Israel Hayom columnist Haim Shine, apparently not a fan of dialectics, has a message for Herzog and his insidious attempts to undermine Netanyahu with his darn opposing him all the time: You lost, go home.

“If the Israeli public was interested in seeing Herzog as their head, it would have given him more mandates,” he writes, before slamming the opposition’s attempts to oppose Netanyahu even before the elections were called late last year. “In professional language, the planned procedure by Herzog and his partners was a ‘putsch.’ The move, which was secret and led to elections, has come into the light where everyone can see it.”

Haaretz sees in the hubbub over the formation of the government the chance to speak out against a little-mentioned enterprise: The World Zionist Organization’s Settlement Division, which was given to Jewish Home control along with a nice NIS 50 million nest egg under the coalition deal.

“These coalition agreements are full of injustices and distortions, including the wholesale distribution of social and financial assets needed to assure a sustainable future to cobble together a coalition.
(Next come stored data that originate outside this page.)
-- pv_equiv track=rewrite | github.com/Boniface316/bigdata_vqa | src/bigdatavqa/vqe_utils/_helpers.py | Z_ij
-- ===== SOURCE A (Python) =====
-- def Z_i(i, length):
--     """
--     if index i is in the range 0, ..., length-1, the function returns the operator Z_i
--     else: the funtion returns the pauli string consisting of pauli I's only
--     length is the number of pauli operators tensorised
--     """
--     pauli_string = ""
--     for j in range(length):
--         if i == j:
--             pauli_string += "Z"
--         else:
--             pauli_string += "I"
--     return pauli_string
--
-- def Z_ij(i, j, length):
--     pauli_string = ""
--     if i == j:
--         pauli_string = Z_i(-1, length)  # return 'II...II'
--     else:
--         for k in range(length):
--             if k == i or k == j:
--                 pauli_string += "Z"
--             else:
--                 pauli_string += "I"
--     return pauli_string
-- ===== SOURCE B (Python) =====
-- def Z_ij(i, j, length):
--     chars = ["I"] * max(length, 0)
--     if i != j:
--         for idx in (i, j):
--             if 0 <= idx < length:
--                 chars[idx] = "Z"
--     return "".join(chars)
-- ===== Notes on version B (the rewrite author's own statement) =====
-- stated objective: faster
-- what changed: Replaces the per-position scan with an equality test and string += at every index by allocating an all-'I' list once and directly writing 'Z' at the two in-range target indices, then joining.
import Mathlib
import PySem

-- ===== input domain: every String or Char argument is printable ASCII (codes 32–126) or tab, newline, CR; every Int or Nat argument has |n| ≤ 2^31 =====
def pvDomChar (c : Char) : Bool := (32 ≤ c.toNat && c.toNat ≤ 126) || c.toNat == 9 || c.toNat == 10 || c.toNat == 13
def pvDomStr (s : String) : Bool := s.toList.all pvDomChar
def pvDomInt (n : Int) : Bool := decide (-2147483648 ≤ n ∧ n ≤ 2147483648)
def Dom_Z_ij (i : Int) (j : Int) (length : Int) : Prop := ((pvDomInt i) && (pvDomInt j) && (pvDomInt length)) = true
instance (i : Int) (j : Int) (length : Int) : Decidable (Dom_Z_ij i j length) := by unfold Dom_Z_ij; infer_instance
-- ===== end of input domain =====

-- ===== PORT A =====
-- B differs only in construction strategy: prefilled list with two indexed writes instead of a scan.
-- Python string += of one-char literals is ported as appending to a List Char, String.mk at the end (exact on ASCII).
def Z_i (i : Int) (length : Int) : String :=
  String.mk ((PySem.List.pyRange 0 length 1).foldl
    (fun acc j => acc ++ (if i == j then ['Z'] else ['I'])) [])

def Z_ij (i : Int) (j : Int) (length : Int) : String :=
  if i == j then Z_i (-1) length
  else String.mk ((PySem.List.pyRange 0 length 1).foldl
    (fun acc k => acc ++ (if k == i || k == j then ['Z'] else ['I'])) [])

-- ===== PORT B =====
-- chars[idx] = "Z" guarded by 0 <= idx < length: in-range write, ported as List.set (idx.toNat safe under the guard)
def pvPlace (chars : List Char) (idx : Int) (length : Int) : List Char :=
  if 0 ≤ idx ∧ idx < length then chars.set idx.toNat 'Z' else chars

def Z_ij_alt (i : Int) (j : Int) (length : Int) : String :=
  let chars := List.replicate (max length 0).toNat 'I'
  String.mk (if i ≠ j then pvPlace (pvPlace chars i length) j length else chars)

def Spec_Z_ij (i : Int) (j : Int) (length : Int) (out : String) : Prop := out = Z_ij_alt i j length
instance (i : Int) (j : Int) (length : Int) (out : String) : Decidable (Spec_Z_ij i j length out) := by unfold Spec_Z_ij; infer_instance

-- ===== CLAIM (what is proved, stated in full; the proofs are below) =====
def Claim_equal_Z_ij : Prop := ∀ (i : Int) (j : Int) (length : Int), Dom_Z_ij i j length → Spec_Z_ij i j length (Z_ij i j length)

-- ===== LEMMAS AND PROOFS =====

theorem pv_foldl_append_ZI (f : Int → Bool) :
    ∀ (l : List Int) (acc : List Char),
      l.foldl (fun acc k => acc ++ (if f k then ['Z'] else ['I'])) acc =
        acc ++ l.map (fun k => if f k then 'Z' else 'I') := by
  intro l
  induction l with
  | nil => simp
  | cons x xs ih =>
    intro acc
    simp only [List.foldl, List.map, ih]
    split_ifs <;> simp

theorem pv_toNat_max (length : Int) : (max length 0).toNat = length.toNat := by omega

theorem pv_main (i j length : Int) : Z_ij i j length = Z_ij_alt i j length := by
  by_cases hij : i = j
  · subst hij
    simp only [Z_ij, Z_i, Z_ij_alt, beq_self_eq_true, if_pos, ne_eq, not_true_eq_false,
      if_false, pv_toNat_max]
    rw [pv_foldl_append_ZI (fun k => (-1 : Int) == k), List.nil_append]
    congr 1
    apply List.ext_getElem
    · simp [PySem.List.length_pyRange_one]
    · intro n h1 h2
      rw [List.getElem_map, PySem.List.getElem_pyRange_one, List.getElem_replicate]
      rw [if_neg]
      simp only [beq_iff_eq]
      omega
  · have hij' : (i == j) = false := by simp [hij]
    simp only [Z_ij, hij', Bool.false_eq_true, if_false, Z_ij_alt, ne_eq, hij,
      not_false_eq_true, if_pos, pv_toNat_max]
    rw [pv_foldl_append_ZI (fun k => k == i || k == j), List.nil_append]
    congr 1
    apply List.ext_getElem
    · simp [PySem.List.length_pyRange_one, pvPlace]
      split_ifs <;> simp
    · intro n h1 h2
      rw [List.getElem_map, PySem.List.getElem_pyRange_one]
      simp only [pvPlace, zero_add, beq_iff_eq, Bool.or_eq_true]
      have hn : n < length.toNat := by
        simpa [PySem.List.length_pyRange_one] using h1
      split_ifs <;>
        simp_all [List.getElem_set, List.getElem_replicate] <;>
        first
        | omega
        | (split_ifs <;> first | rfl | omega)

-- ===== VERDICT (by name: the statement is the Claim_ definition above) =====
theorem Z_ij_spec : Claim_equal_Z_ij := by
  intro i j length _
  unfold Spec_Z_ij
  exact pv_main i j length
But the Settlement Division clause is particularly problematic; not only is it not legally legitimate, it is also immoral because it is a tool for expanding and perpetuating the occupation,” the paper writes in its lead editorial.

While Netanyahu and his coalition buddies are facing their first major test, students in Israel are not getting the chance to face other important tests, because the exams keep getting leaked.
Yedioth reports that the leaking of the English high school matriculation exam, discovered Monday, is the fifth instance of a state test getting into the wrong hands in 2015 alone, and officials are ready to put somebody in detention over the incessant screw-ups.
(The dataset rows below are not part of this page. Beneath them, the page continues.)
-- pv_equiv track=rewrite | github.com/dartharnold/EDTS | find.py | anagram_find_matches
-- ===== SOURCE A (Python) =====
-- def anagram_find_matches(keys, query):
--   results = []
--   for sys_name in keys:
--     cur_query = query
--     for key in sys_name.split(' '):
--       passed = True
--       for ch in key:
--         if ch >= 'a' and ch <= 'z' and ch not in cur_query:
--           passed = False
--           break
--         cur_query = cur_query.replace(str(ch), '', 1)
--       if passed and len(cur_query) == 0:
--         results.append(sys_name)
--   return results
-- ===== SOURCE B (Python) =====
-- def anagram_find_matches(keys, query):
--   # One flat scan per name (sentinel space ends the last word): no split(),
--   # no nested word/char loops with break; an up-counting dict of consumed
--   # chars + a remaining counter replace the shrinking query string.
--   need = {}
--   for ch in query:
--     need[ch] = need.get(ch, 0) + 1
--   results = []
--   for sys_name in keys:
--     taken = {}
--     left = len(query)
--     skipping = False
--     for ch in sys_name + ' ':
--       if ch == ' ':
--         if not skipping and left == 0:
--           results.append(sys_name)
--         skipping = False
--       elif not skipping:
--         t = taken.get(ch, 0)
--         if t < need.get(ch, 0):
--           taken[ch] = t + 1
--           left -= 1
--         elif 'a' <= ch <= 'z':
--           skipping = True
--   return results
-- ===== Notes on version B (the rewrite author's own statement) =====
-- stated objective: faster
-- what changed: B replaces A's three nested loops (split(' ') into words, per-word char loop with break, and per-char substring scan plus string rebuild via replace) by a single flat left-to-right scan over each name with a sentinel space marking word ends, a skip flag instead of break, and an up-counting consumed-char dict with a remaining counter instead of the shrinking query string, making each character step O(1).
import Mathlib
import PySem

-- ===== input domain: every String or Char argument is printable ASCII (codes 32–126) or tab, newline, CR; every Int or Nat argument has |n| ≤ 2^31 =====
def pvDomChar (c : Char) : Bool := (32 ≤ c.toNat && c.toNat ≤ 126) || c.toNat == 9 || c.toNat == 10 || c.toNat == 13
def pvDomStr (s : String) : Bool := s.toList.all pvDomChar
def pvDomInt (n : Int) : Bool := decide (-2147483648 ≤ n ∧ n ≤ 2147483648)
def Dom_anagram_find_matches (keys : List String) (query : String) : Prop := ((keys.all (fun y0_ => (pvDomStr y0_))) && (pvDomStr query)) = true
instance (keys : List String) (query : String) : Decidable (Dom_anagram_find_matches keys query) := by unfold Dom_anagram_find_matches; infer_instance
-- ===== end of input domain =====

-- B replaces A's three nested loops (split(' '), per-word char loop with break, substring
-- scan + rebuild) by one flat scan per name with a sentinel space, a skip flag and an
-- up-counting consumed-char dict with a remaining counter.

-- ===== PORT A =====
-- cur_query.replace(str(ch), '', 1): exact for a single-char pattern — removes the first occurrence of ch
def pvRemoveFirst (ch : Char) : List Char → List Char
  | [] => []
  | c :: cs => if c == ch then cs else c :: pvRemoveFirst ch cs

-- the `for ch in key` loop: returns (passed, cur_query); `ch not in cur_query` is exact as char non-membership
def pvKeyLoopA : List Char → List Char → Bool × List Char
  | [], cur => (true, cur)
  | ch :: rest, cur =>
    if ('a' ≤ ch ∧ ch ≤ 'z') ∧ ch ∉ cur then (false, cur)
    else pvKeyLoopA rest (pvRemoveFirst ch cur)

def anagram_find_matches (keys : List String) (query : String) : List String :=
  keys.foldl (fun results sys_name =>
    ((PySem.Chars.splitOn sys_name.toList [' ']).foldl
      (fun (st : List String × List Char) key =>
        let passedCur := pvKeyLoopA key st.2
        (if passedCur.1 = true ∧ passedCur.2.length = 0 then st.1 ++ [sys_name] else st.1,
         passedCur.2))
      (results, query.toList)).1) []

-- ===== PORT B =====
-- the body of Source B's single `for ch in sys_name + ' '` loop; state = (results, taken, left, skipping)
def pvStepB (need : PySem.Dict Char Int) (sys_name : String)
    (st : List String × PySem.Dict Char Int × Int × Bool) (ch : Char) :
    List String × PySem.Dict Char Int × Int × Bool :=
  if ch = ' ' then
    (if st.2.2.2 = false ∧ st.2.2.1 = 0 then st.1 ++ [sys_name] else st.1, st.2.1, st.2.2.1, false)
  else if st.2.2.2 = true then st
  else
    let t := st.2.1.getD ch 0
    if t < need.getD ch 0 then (st.1, st.2.1.insert ch (t + 1), st.2.2.1 - 1, false)
    else if ('a' ≤ ch ∧ ch ≤ 'z') then (st.1, st.2.1, st.2.2.1, true)
    else st

def anagram_find_matches_alt (keys : List String) (query : String) : List String :=
  let need : PySem.Dict Char Int :=
    query.toList.foldl (fun d ch => d.insert ch (d.getD ch 0 + 1)) PySem.Dict.empty
  keys.foldl (fun results sys_name =>
    ((sys_name.toList ++ [' ']).foldl (pvStepB need sys_name)
      (results, PySem.Dict.empty, PySem.Str.len query, false)).1) []

-- ===== PRECONDITION & SPEC =====
def Spec_anagram_find_matches (keys : List String) (query : String) (out : List String) : Prop := out = anagram_find_matches_alt keys query
instance (keys : List String) (query : String) (out : List String) : Decidable (Spec_anagram_find_matches keys query out) := by unfold Spec_anagram_find_matches; infer_instance

-- ===== CLAIM (what is proved, stated in full; the proofs are below) =====
def Claim_equal_anagram_find_matches : Prop := ∀ (keys : List String) (query : String), Dom_anagram_find_matches keys query → Spec_anagram_find_matches keys query (anagram_find_matches keys query)

-- ===== LEMMAS AND PROOFS =====

-- reference recursion for s.split(' ')
def pvWords : List Char → List (List Char)
  | [] => [[]]
  | c :: r =>
    if c = ' ' then [] :: pvWords r
    else match pvWords r with
      | [] => [[c]]
      | w :: ws => (c :: w) :: ws

theorem pvWords_ne_nil (s : List Char) : pvWords s ≠ [] := by
  cases s with
  | nil => simp [pvWords]
  | cons c r =>
    simp only [pvWords]
    split
    · simp
    · split <;> simp

theorem pvGo_eq (fuel : Nat) : ∀ (l cur : List Char) (acc : List (List Char)), l.length ≤ fuel →
    PySem.Chars.splitOn.go [' '] fuel l cur acc
      = acc.reverse ++ (pvWords l).modifyHead (fun w => cur.reverse ++ w) := by
  induction fuel with
  | zero =>
    intro l cur acc h
    have : l = [] := by cases l <;> simp_all
    subst this
    simp [PySem.Chars.splitOn.go, pvWords]
  | succ n ih =>
    intro l cur acc h
    cases l with
    | nil => simp [PySem.Chars.splitOn.go, pvWords]
    | cons c rest =>
      obtain ⟨w, ws, hpw⟩ : ∃ w ws, pvWords rest = w :: ws := by
        cases hp : pvWords rest with
        | nil => exact absurd hp (pvWords_ne_nil rest)
        | cons w ws => exact ⟨w, ws, rfl⟩
      by_cases hc : c = ' '
      · subst hc
        rw [PySem.Chars.splitOn.go]
        simp only [List.isPrefixOf, Bool.and_true, beq_self_eq_true, if_pos]
        rw [ih _ _ _ (by simpa using Nat.le_of_succ_le_succ h)]
        simp [pvWords, hpw]
      · rw [PySem.Chars.splitOn.go]
        have hpre : [' '].isPrefixOf (c :: rest) = false := by
          simp [List.isPrefixOf]
          exact fun h' => hc h'.symm
        rw [hpre]
        simp only [Bool.false_eq_true, if_false]
        rw [ih _ _ _ (by simpa using Nat.le_of_succ_le_succ h)]
        simp [pvWords, hc, hpw]
  
theorem pvSplitOn_eq (s : List Char) : PySem.Chars.splitOn s [' '] = pvWords s := by
  unfold PySem.Chars.splitOn
  rw [pvGo_eq _ _ _ _ (by omega)]
  obtain ⟨w, ws, hpw⟩ : ∃ w ws, pvWords s = w :: ws := by
    cases hp : pvWords s with
    | nil => exact absurd hp (pvWords_ne_nil s)
    | cons w ws => exact ⟨w, ws, rfl⟩
  simp [hpw]

theorem pvWords_no_space (s : List Char) (h : ' ' ∉ s) : pvWords s = [s] := by
  induction s with
  | nil => rfl
  | cons c r ih =>
    have hc : c ≠ ' ' := fun hc => h (hc ▸ List.mem_cons_self)
    have hr : ' ' ∉ r := fun hr => h (List.mem_cons_of_mem _ hr)
    simp [pvWords, hc, ih hr]

theorem pvWords_append (u v : List Char) (h : ' ' ∉ u) :
    pvWords (u ++ ' ' :: v) = u :: pvWords v := by
  induction u with
  | nil => simp [pvWords]
  | cons c u ih =>
    have hc : c ≠ ' ' := fun hc => h (hc ▸ List.mem_cons_self)
    have hu : ' ' ∉ u := fun hu => h (List.mem_cons_of_mem _ hu)
    simp [pvWords, hc, ih hu]

theorem pvSplitFirstSpace (s : List Char) (h : ' ' ∈ s) :
    ∃ u v, ' ' ∉ u ∧ s = u ++ ' ' :: v ∧ v.length < s.length := by
  induction s with
  | nil => cases h
  | cons c r ih =>
    by_cases hc : c = ' '
    · exact ⟨[], r, by simp, by simp [hc], by simp⟩
    · have hr : ' ' ∈ r := by
        rcases List.mem_cons.mp h with h' | h'
        · exact absurd h'.symm hc
        · exact h'
      obtain ⟨u, v, hu, heq, hlt⟩ := ih hr
      exact ⟨c :: u, v, by simp [hu, Ne.symm hc], by simp [heq], by simp; omega⟩

theorem pvRemoveFirst_eq_erase (ch : Char) (cur : List Char) :
    pvRemoveFirst ch cur = cur.erase ch := by
  induction cur with
  | nil => rfl
  | cons c cs ih => simp [pvRemoveFirst, List.erase_cons, ih]

-- skipping = True: every non-space character is a no-op
theorem pvSkipNoSpace (need : PySem.Dict Char Int) (nm : String) (u : List Char) (h : ' ' ∉ u)
    (res : List String) (tk : PySem.Dict Char Int) (l : Int) :
    u.foldl (pvStepB need nm) (res, tk, l, true) = (res, tk, l, true) := by
  induction u with
  | nil => rfl
  | cons c u ih =>
    have hc : c ≠ ' ' := fun hc => h (hc ▸ List.mem_cons_self)
    have hu : ' ' ∉ u := fun hu => h (List.mem_cons_of_mem _ hu)
    rw [List.foldl_cons]
    have : pvStepB need nm (res, tk, l, true) c = (res, tk, l, true) := by
      simp [pvStepB, hc]
    rw [this, ih hu]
“This is a farce,” the paper quotes Ramat Gan Mayor Yisrael Zinger, who also heads the education committee for the umbrella body of local governments. “This is the fifth time that a matriculation exam has been leaked in the last half year. It’s time to realize that something isn’t working in the guarding of the tests.”

Just say no ( to Obama)

In Israel Hayom, Boaz Bismuth takes some solace in the fact that Gulf states are abandoning US President Barack Obama in the wake of the Iran nuclear pact, after several leaders canceled trips to Camp David for a summit with the leader of the free world.
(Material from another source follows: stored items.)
-- pv_equiv track=rewrite | github.com/mark1ry/AoC-25 | day_03/joltage.py | find_best_digit
-- ===== SOURCE A (Python) =====
-- def find_best_digit(sequence: str) -> list:
--
--     temp = "0"
--     temp_idx = 0
--     for index, digit in enumerate(sequence):
--         if int(digit)>int(temp):
--             temp = digit
--             temp_idx = index
--
--     return temp, temp_idx
-- ===== SOURCE B (Python) =====
-- def find_best_digit(sequence: str) -> list:
--     if not sequence:
--         return "0", 0
--     best = max(sequence, key=int)
--     return best, sequence.index(best)
-- ===== Notes on version B (the rewrite author's own statement) =====
-- stated objective: simpler
-- what changed: Replaces the manual scan-and-track loop with max(sequence, key=int) (first maximal element = A's strict-improvement tie rule) followed by sequence.index(best); the empty string keeps A's baseline ("0", 0).
import Mathlib
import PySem

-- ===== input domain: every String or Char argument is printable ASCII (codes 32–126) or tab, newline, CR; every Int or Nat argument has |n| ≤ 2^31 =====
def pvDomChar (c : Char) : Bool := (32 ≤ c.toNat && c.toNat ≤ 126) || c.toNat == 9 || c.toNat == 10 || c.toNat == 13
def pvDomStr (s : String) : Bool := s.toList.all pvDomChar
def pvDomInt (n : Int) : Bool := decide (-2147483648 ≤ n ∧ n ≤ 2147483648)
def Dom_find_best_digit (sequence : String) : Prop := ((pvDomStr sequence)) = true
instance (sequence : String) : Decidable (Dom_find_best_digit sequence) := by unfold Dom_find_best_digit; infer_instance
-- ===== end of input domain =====

-- B replaces A's scan-and-track loop by max(sequence, key=int) followed by sequence.index(best): simpler, same O(n) cost.

-- ===== PORT A =====
-- int(s) is PySem.Int.ofStr?; .getD 0 is total glue — Pre_ excludes the ValueError inputs,
-- and on digit-only inputs ofStr? is always `some`.
def find_best_digit (sequence : String) : String × Int :=
  (PySem.List.enumerate sequence.toList 0).foldl
    (fun st p =>
      if (PySem.Int.ofStr? (String.ofList [p.2])).getD 0 > (PySem.Int.ofStr? st.1).getD 0
      then (String.ofList [p.2], p.1) else st)
    ("0", 0)

-- ===== PORT B =====
-- max(sequence, key=int) is PySem.List.max? (first maximal element); the `none` branch is
-- unreachable (the empty string is guarded); sequence.index(best) is PySem.List.index? —
-- best is a member, so `.getD 0` never fires.
def find_best_digit_alt (sequence : String) : String × Int :=
  if sequence.toList = [] then ("0", 0)
  else
    match PySem.List.max? sequence.toList
        (fun c => (PySem.Int.ofStr? (String.ofList [c])).getD 0) with
    | some best => (String.ofList [best], ((PySem.List.index? sequence.toList best).getD 0 : Nat))
    | none => ("0", 0)

-- ===== PRECONDITION & SPEC =====
-- Pre_: the Python A calls int(digit) on every character, raising ValueError on any
-- non-digit character; exactly the digit-only strings (including the empty string) return.
def Pre_find_best_digit (sequence : String) : Prop := sequence.toList.all Char.isDigit = true
instance (sequence : String) : Decidable (Pre_find_best_digit sequence) := by unfold Pre_find_best_digit; infer_instance
def pvWitness_find_best_digit : String := "1907"

def Spec_find_best_digit (sequence : String) (out : String × Int) : Prop := out = find_best_digit_alt sequence
instance (sequence : String) (out : String × Int) : Decidable (Spec_find_best_digit sequence out) := by unfold Spec_find_best_digit; infer_instance

-- ===== CLAIM (what is proved, stated in full; the proofs are below) =====
def Claim_equal_find_best_digit : Prop := ∀ (sequence : String), Dom_find_best_digit sequence → Pre_find_best_digit sequence → Spec_find_best_digit sequence (find_best_digit sequence)

-- ===== LEMMAS AND PROOFS =====

-- the key both ports apply to a character: int(c) with the total glue
def pvK (c : Char) : Int := (PySem.Int.ofStr? (String.ofList [c])).getD 0

-- A's loop body
def pvStep (st : String × Int) (p : Int × Char) : String × Int :=
  if (PySem.Int.ofStr? (String.ofList [p.2])).getD 0 > (PySem.Int.ofStr? st.1).getD 0
  then (String.ofList [p.2], p.1) else st

-- running first-maximum with seed m (the foldl inside PySem.List.max?, seeded)
def pvBest (m : Char) (l : List Char) : Char :=
  l.foldl (fun a c => if pvK a < pvK c then c else a) m

theorem pvBest_nil (m : Char) : pvBest m [] = m := rfl

theorem pvBest_cons (m c : Char) (l : List Char) :
    pvBest m (c :: l) = pvBest (if pvK m < pvK c then c else m) l := rfl

theorem max?_cons_cons (c d : Char) (t : List Char) :
    PySem.List.max? (c :: d :: t) pvK = PySem.List.max? ((if pvK c < pvK d then d else c) :: t) pvK := by
  simp only [PySem.List.max?, List.foldl_cons]
  by_cases h : pvK c < pvK d <;> simp [h]

theorem max?_eq_pvBest (l : List Char) : ∀ (c : Char),
    PySem.List.max? (c :: l) pvK = some (pvBest c l) := by
  induction l with
  | nil => intro c; rfl
  | cons d t ih =>
      intro c
      rw [max?_cons_cons, ih, pvBest_cons]

theorem pvK_le_pvBest (m : Char) (l : List Char) : pvK m ≤ pvK (pvBest m l) := by
  induction l generalizing m with
  | nil => simp [pvBest_nil]
  | cons c t ih =>
      rw [pvBest_cons]
      by_cases h : pvK m < pvK c
      · rw [if_pos h]; exact le_of_lt (lt_of_lt_of_le h (ih c))
      · rw [if_neg h]; exact ih m

theorem pvBest_eq_or_mem (m : Char) (l : List Char) :
    pvBest m l = m ∨ pvBest m l ∈ l := by
  induction l generalizing m with
  | nil => exact Or.inl rfl
  | cons c t ih =>
      rw [pvBest_cons]
      by_cases h : pvK m < pvK c
      · rw [if_pos h]
        rcases ih c with h' | h'
        · exact Or.inr (by simp [h'])
        · exact Or.inr (List.mem_cons_of_mem _ h')
      · rw [if_neg h]
        rcases ih m with h' | h'
        · exact Or.inl h'
        · exact Or.inr (List.mem_cons_of_mem _ h')

theorem pvBest_eq_or_lt (m : Char) (l : List Char) :
    pvBest m l = m ∨ pvK m < pvK (pvBest m l) := by
  induction l generalizing m with
  | nil => exact Or.inl rfl
  | cons c t ih =>
      rw [pvBest_cons]
      by_cases h : pvK m < pvK c
      · rw [if_pos h]
        rcases ih c with h' | h'
        · exact Or.inr (by rw [h']; exact h)
        · exact Or.inr (lt_trans h h')
      · rw [if_neg h]; exact ih m

-- characterization of A's loop, fully generic in the key
theorem loopA (l : List Char) (t : Char) (i s : Int) :
    (PySem.List.enumerate l s).foldl pvStep (String.ofList [t], i) =
      if pvK t < pvK (pvBest t l)
      then (String.ofList [pvBest t l],
            s + (((PySem.List.index? l (pvBest t l)).getD 0 : Nat) : Int))
      else (String.ofList [t], i) := by
  induction l generalizing t i s with
  | nil => simp [PySem.List.enumerate_nil, pvBest_nil]
  | cons c rest ih =>
      rw [PySem.List.enumerate_cons, List.foldl_cons]
      have hstep : pvStep (String.ofList [t], i) (s, c) =
          if pvK t < pvK c then (String.ofList [c], s) else (String.ofList [t], i) := by
        simp only [pvStep, pvK, gt_iff_lt]
        rfl
      rw [hstep, pvBest_cons]
      by_cases hc : pvK t < pvK c
      · rw [if_pos hc, if_pos hc, ih]
        have hle : pvK t < pvK (pvBest c rest) := lt_of_lt_of_le hc (pvK_le_pvBest c rest)
        rw [if_pos hle]
        rcases pvBest_eq_or_lt c rest with hb | hb
        · -- nothing in rest beats c: best is c, at the head
          rw [hb] at hle ⊢
          rw [if_neg (lt_irrefl _), PySem.List.index?_cons_self]
          simp
        · -- best is inside rest, strictly beating c
          rw [if_pos hb]
          have hne : c ≠ pvBest c rest := by
            intro h; rw [← h] at hb; exact lt_irrefl _ hb
          have hmem : pvBest c rest ∈ rest := by
            rcases pvBest_eq_or_mem c rest with h' | h'
            · exact absurd h'.symm hne
            · exact h'
          obtain ⟨j, hj⟩ := Option.isSome_iff_exists.mp
            ((PySem.List.index?_isSome_iff (xs := rest) (v := pvBest c rest)).mpr hmem)
          rw [PySem.List.index?_cons_of_ne _ hne, hj]
          simp [Option.map_some]
          ring
      · rw [if_neg hc, if_neg hc, ih]
        by_cases ht : pvK t < pvK (pvBest t rest)
        · rw [if_pos ht, if_pos ht]
          have hne : c ≠ pvBest t rest := by
            intro h; rw [← h] at ht; exact hc ht
          have hmem : pvBest t rest ∈ rest := by
            rcases pvBest_eq_or_mem t rest with h' | h'
            · exact absurd (h' ▸ ht) (lt_irrefl _)
            · exact h'
          obtain ⟨j, hj⟩ := Option.isSome_iff_exists.mp
            ((PySem.List.index?_isSome_iff (xs := rest) (v := pvBest t rest)).mpr hmem)
          rw [PySem.List.index?_cons_of_ne _ hne, hj]
          simp [Option.map_some]
          ring
        · rw [if_neg ht, if_neg ht]

theorem digit_cases (c : Char) (h : c.isDigit = true) :
    c = '0' ∨ c = '1' ∨ c = '2' ∨ c = '3' ∨ c = '4' ∨ c = '5' ∨ c = '6' ∨ c = '7' ∨ c = '8' ∨ c = '9' := by
  simp [Char.isDigit] at h
  obtain ⟨h1, h2⟩ := h
  have h1' : 48 ≤ c.toNat := UInt32.le_iff_toNat_le.mp h1
  have h2' : c.toNat ≤ 57 := UInt32.le_iff_toNat_le.mp h2
  have key : ∀ (k : Nat), c.toNat = k → c = Char.ofNat k := by
    intro k hk; subst hk; exact (Char.ofNat_toNat c).symm
  interval_cases h3 : c.toNat <;> rw [key _ rfl] <;> decide

theorem pvK_zero : pvK '0' = 0 := by decide

theorem pvK_le_zero (c : Char) (h : c.isDigit = true) (h2 : pvK c ≤ 0) : c = '0' := by
  rcases digit_cases c h with rfl|rfl|rfl|rfl|rfl|rfl|rfl|rfl|rfl|rfl <;>
    first | rfl | (exfalso; revert h2; decide)

theorem eqA (seq : String) :
    find_best_digit seq = (PySem.List.enumerate seq.toList 0).foldl pvStep ("0", 0) := rfl

theorem eqB (seq : String) (c : Char) (rest : List Char) (h : seq.toList = c :: rest) :
    find_best_digit_alt seq =
      (String.ofList [pvBest c rest],
       (((PySem.List.index? (c :: rest) (pvBest c rest)).getD 0 : Nat) : Int)) := by
  unfold find_best_digit_alt
  rw [h]
  have hk : (fun c => (PySem.Int.ofStr? (String.ofList [c])).getD 0) = pvK := rfl
  rw [if_neg (by simp), hk, max?_eq_pvBest]

-- ===== VERDICT (by name: the statement is the Claim_ definition above) =====
theorem find_best_digit_spec : Claim_equal_find_best_digit := by
  intro seq _hdom hpre
  show find_best_digit seq = find_best_digit_alt seq
  rcases hl : seq.toList with _ | ⟨c, rest⟩
  · -- empty string: both return ("0", 0)
    rw [eqA, hl]
    unfold find_best_digit_alt
    rw [if_pos hl]
    rfl
  · have hdig : ∀ x ∈ seq.toList, x.isDigit = true := List.all_eq_true.mp hpre
    rw [hl] at hdig
    have hz : "0" = String.ofList ['0'] := rfl
    rw [eqA, hl, eqB seq c rest hl, hz, loopA]
    rw [pvBest_cons, pvK_zero]
    by_cases h0 : (0 : Int) < pvK c
    · rw [if_pos h0]
      have hlt : (0:Int) < pvK (pvBest c rest) := lt_of_lt_of_le h0 (pvK_le_pvBest c rest)
      rw [if_pos hlt]
      simp
    · have hc0 : c = '0' := pvK_le_zero c (hdig c (List.mem_cons_self)) (not_lt.mp h0)
      subst hc0
      rw [if_neg h0]
      by_cases hb : (0 : Int) < pvK (pvBest '0' rest)
      · rw [if_pos hb]; simp
      · rw [if_neg hb]
        have hb0 : pvBest '0' rest = '0' := by
          rcases pvBest_eq_or_mem '0' rest with h' | h'
          · exact h'
          · exact pvK_le_zero _ (hdig _ (List.mem_cons_of_mem _ h')) (not_lt.mp hb)
        rw [hb0, PySem.List.index?_cons_self]
        simp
“Though in Riyadh they are broadcasting business as usual, Gulf commentators are flooding news outlets with praise for their leaders for keeping their dignity and not rushing to the summit planned by the American president who chose to look for American interests in Iran,” he writes.

Some solace, though, doesn’t mean there’s not still room for a kvetch.

“So what’s in store for us,” Bismuth continues. “The Gulf states will demand to upgrade their security and demand a balance-breaking weapon. At the end of the day, nobody will happy, except for Tehran.”

For a real friend, it seems, Israelis turned Monday to Berlin, which would never do anything bad to Jews. The marking of 50 years of ties is celebrated with festive stories and spreads in all three major papers.

In Haaretz, Ofer Aderet takes a look back at the relationship between the countries, and notes that in the course of time, the ties have become less and less freighted with the bitterness of history.

“In addition to diplomatic, economic and defense relations, the story of 50 years of relations between Israel and Germany is also the story of the average citizens on both sides,” he writes. “In the 1960s, many Israelis boycotted German goods. But this unofficial boycott has died out over the years. Fifty years later, the barrier to most Israelis owning a Mercedes, BMW or Audi is no longer moral or historic, but economic. If once brands tried to hide their German origin, now it is usually considered a sign of quality and advanced technology.”